:: Your instructions ::
Of all the entries below, retype only the lines from the one with "-- ===== Notes" through the one with "-- where A recurses", exactly as they appear.

[Given entries]

-- pv_equiv track=rewrite | github.com/GuilhermeGSousa/SATPLAN | Encoder.py | generatePossibleSets
-- ===== SOURCE A (Python) =====
-- def generatePossibleSets(nterms, terms):
--     # Generates all possible combinations of nterms with the
--     # values supplied in terms recursively;
--     # Returns the set as a list of lists
--     set = []
--     if nterms == 1:
--         for term in terms:
--             set.append([term])
--         return set
--     else:
--         subset = generatePossibleSets(nterms - 1, terms)
--         for term in terms:
--             for i in range(len(subset)):
--                 set.append([term] + subset[i])
--         return set
-- ===== SOURCE B (Python) =====
-- def generatePossibleSets(nterms, terms):
--     # Bottom-up: start from the length-1 combinations and prepend one
--     # leading term per iteration (leading element varies slowest).
--     result = [[t] for t in terms]
--     for _ in range(nterms - 1):
--         result = [[t] + s for t in terms for s in result]
--     return result
-- ===== Notes on version B (the rewrite author's own statement) =====
-- stated objective: simpler
-- what changed: Replaces the recursion with an explicit bottom-up loop that starts from the singleton combinations and prepends one leading term per iteration.
import Mathlib
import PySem

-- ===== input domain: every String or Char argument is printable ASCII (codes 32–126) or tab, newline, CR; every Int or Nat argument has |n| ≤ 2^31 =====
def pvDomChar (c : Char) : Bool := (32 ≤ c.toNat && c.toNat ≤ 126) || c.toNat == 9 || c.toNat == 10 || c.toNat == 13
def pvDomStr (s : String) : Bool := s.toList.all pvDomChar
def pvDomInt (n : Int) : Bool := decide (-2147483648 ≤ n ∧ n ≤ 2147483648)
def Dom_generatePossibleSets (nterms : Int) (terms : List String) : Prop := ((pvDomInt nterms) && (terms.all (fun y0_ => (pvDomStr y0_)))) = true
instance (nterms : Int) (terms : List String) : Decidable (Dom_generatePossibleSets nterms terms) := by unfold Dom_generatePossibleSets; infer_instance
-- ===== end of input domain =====

-- B replaces A's recursion by an explicit bottom-up loop (same cost, simpler); on nterms ≤ 0,
-- where A recurses forever (RecursionError), B returns the singleton combinations.

-- ===== PORT A =====
-- Literal port of A's recursion; the 'nterms ≤ 0' guard only makes the recursion total
-- (Python diverges there; such inputs are outside Pre_).
def generatePossibleSets (nterms : Int) (terms : List String) : List (List String) :=
  if nterms ≤ 0 then []
  else if nterms = 1 then
    terms.foldl (fun s t => s ++ [[t]]) []
  else
    let subset := generatePossibleSets (nterms - 1) terms
    terms.foldl (fun s t =>
      (PySem.List.pyRange 0 (subset.length : Int) 1).foldl
        (fun s i => s ++ [[t] ++ PySem.List.pyGetD subset i []]) s) []
termination_by nterms.toNat
decreasing_by omega

-- ===== PORT B =====
def generatePossibleSets_alt (nterms : Int) (terms : List String) : List (List String) :=
  let init := terms.map (fun t => [t])
  (PySem.List.pyRange 0 (nterms - 1) 1).foldl
    (fun result _ => terms.flatMap (fun t => result.map (fun s => [t] ++ s))) init

-- ===== PRECONDITION & SPEC =====
-- Pre_ excludes nterms ≤ 0, on which Python A never returns (RecursionError).
def Pre_generatePossibleSets (nterms : Int) (terms : List String) : Prop := 1 ≤ nterms
instance (nterms : Int) (terms : List String) : Decidable (Pre_generatePossibleSets nterms terms) := by unfold Pre_generatePossibleSets; infer_instance
def pvWitness_generatePossibleSets : Int × List String := (2, ["a", "b"])

def Spec_generatePossibleSets (nterms : Int) (terms : List String) (out : List (List String)) : Prop := out = generatePossibleSets_alt nterms terms
instance (nterms : Int) (terms : List String) (out : List (List String)) : Decidable (Spec_generatePossibleSets nterms terms out) := by unfold Spec_generatePossibleSets; infer_instance

-- ===== CLAIM (what is proved, stated in full; the proofs are below) =====
def Claim_equal_generatePossibleSets : Prop := ∀ (nterms : Int) (terms : List String), Dom_generatePossibleSets nterms terms → Pre_generatePossibleSets nterms terms → Spec_generatePossibleSets nterms terms (generatePossibleSets nterms terms)
-- ===== LEMMAS AND PROOFS =====

lemma pvFlatten_map_singleton {α β : Type} (f : α → β) (l : List α) :
    (l.map (fun x => [f x])).flatten = l.map f := by
  induction l with
  | nil => simp
  | cons a l ih => simp [ih]

-- one step of B's loop
def pvStep (terms : List String) (result : List (List String)) : List (List String) :=
  terms.flatMap (fun t => result.map (fun s => [t] ++ s))

lemma pvFoldl_range_step (terms : List String) (init : List (List String)) (n : Nat) (l : List Int)
    (hl : l.length = n) :
    l.foldl (fun result _ => pvStep terms result) init = (pvStep terms)^[n] init := by
  induction l generalizing init n with
  | nil => simp at hl; subst hl; simp
  | cons x xs ih =>
    cases n with
    | zero => simp at hl
    | succ m =>
      simp only [List.foldl_cons]
      rw [ih _ _ (by simpa using hl), Function.iterate_succ_apply]

lemma pvA_eq_iter (n : Nat) (terms : List String) :
    generatePossibleSets ((n : Int) + 1) terms = (pvStep terms)^[n] (terms.map (fun t => [t])) := by
  induction n with
  | zero =>
    rw [generatePossibleSets]
    simp
    exact pvFlatten_map_singleton (fun t => [t]) terms
  | succ m ih =>
    rw [generatePossibleSets]
    have hc : ((m + 1 : Nat) : Int) = (m : Int) + 1 := by push_cast; ring
    rw [hc]
    have h0 : ¬ ((m : Int) + 1 + 1 ≤ 0) := by omega
    have h1 : ¬ ((m : Int) + 1 + 1 = 1) := by omega
    rw [if_neg h0, if_neg h1]
    have harg : (m : Int) + 1 + 1 - 1 = (m : Int) + 1 := by ring
    rw [harg, ih]
    set subset := (pvStep terms)^[m] (terms.map (fun t => [t])) with hsub
    have hinner : ∀ (t : String) (s : List (List String)),
        (PySem.List.pyRange 0 (subset.length : Int) 1).foldl
          (fun s i => s ++ [[t] ++ PySem.List.pyGetD subset i []]) s
        = s ++ subset.map (fun x => [t] ++ x) := by
      intro t s
      rw [show ((subset.length : Nat) : Int) = PySem.List.len subset from rfl]
      rw [PySem.List.foldl_pyRange_pyGetD (f := fun s x => s ++ [[t] ++ x]) (a := 0)
        (xs := subset) (d := []) (init := s) (by norm_num)]
      simp
      exact pvFlatten_map_singleton (fun x => t :: x) subset
    calc terms.foldl (fun s t =>
          (PySem.List.pyRange 0 (subset.length : Int) 1).foldl
            (fun s i => s ++ [[t] ++ PySem.List.pyGetD subset i []]) s) []
        = terms.foldl (fun s t => s ++ subset.map (fun x => [t] ++ x)) [] := by
          apply PySem.List.foldl_congr_mem
          intro s t _
          exact hinner t s
      _ = terms.flatMap (fun t => subset.map (fun x => [t] ++ x)) := by
          simpa using PySem.List.foldl_append_eq_flatMap
            (g := fun t => subset.map (fun x => [t] ++ x)) (l := terms) (acc := [])
      _ = (pvStep terms)^[m + 1] (terms.map (fun t => [t])) := by
          rw [Function.iterate_succ_apply', ← hsub]; rfl

-- ===== VERDICT (by name: the statement is the Claim_ definition above) =====
theorem generatePossibleSets_spec : Claim_equal_generatePossibleSets := by
  intro nterms terms _ hpre
  unfold Spec_generatePossibleSets generatePossibleSets_alt
  obtain ⟨n, hn⟩ : ∃ n : Nat, nterms = (n : Int) + 1 :=
    ⟨(nterms - 1).toNat, by unfold Pre_generatePossibleSets at hpre; omega⟩
  subst hn
  rw [pvA_eq_iter]
  exact (pvFoldl_range_step terms (terms.map fun t => [t]) n
    (PySem.List.pyRange 0 ((n : Int) + 1 - 1) 1)
    (by simp [PySem.List.length_pyRange_one])).symm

[/Given entries]

:: Completed exercise ::
-- ===== Notes on version B (the rewrite author's own statement) =====
-- stated objective: simpler
-- what changed: Replaces the recursion with an explicit bottom-up loop that starts from the singleton combinations and prepends one leading term per iteration.
import Mathlib
import PySem

-- ===== input domain: every String or Char argument is printable ASCII (codes 32–126) or tab, newline, CR; every Int or Nat argument has |n| ≤ 2^31 =====
def pvDomChar (c : Char) : Bool := (32 ≤ c.toNat && c.toNat ≤ 126) || c.toNat == 9 || c.toNat == 10 || c.toNat == 13
def pvDomStr (s : String) : Bool := s.toList.all pvDomChar
def pvDomInt (n : Int) : Bool := decide (-2147483648 ≤ n ∧ n ≤ 2147483648)
def Dom_generatePossibleSets (nterms : Int) (terms : List String) : Prop := ((pvDomInt nterms) && (terms.all (fun y0_ => (pvDomStr y0_)))) = true
instance (nterms : Int) (terms : List String) : Decidable (Dom_generatePossibleSets nterms terms) := by unfold Dom_generatePossibleSets; infer_instance
-- ===== end of input domain =====

-- B replaces A's recursion by an explicit bottom-up loop (same cost, simpler); on nterms ≤ 0,
-- where A recurses forever (RecursionError), B returns the singleton combinations.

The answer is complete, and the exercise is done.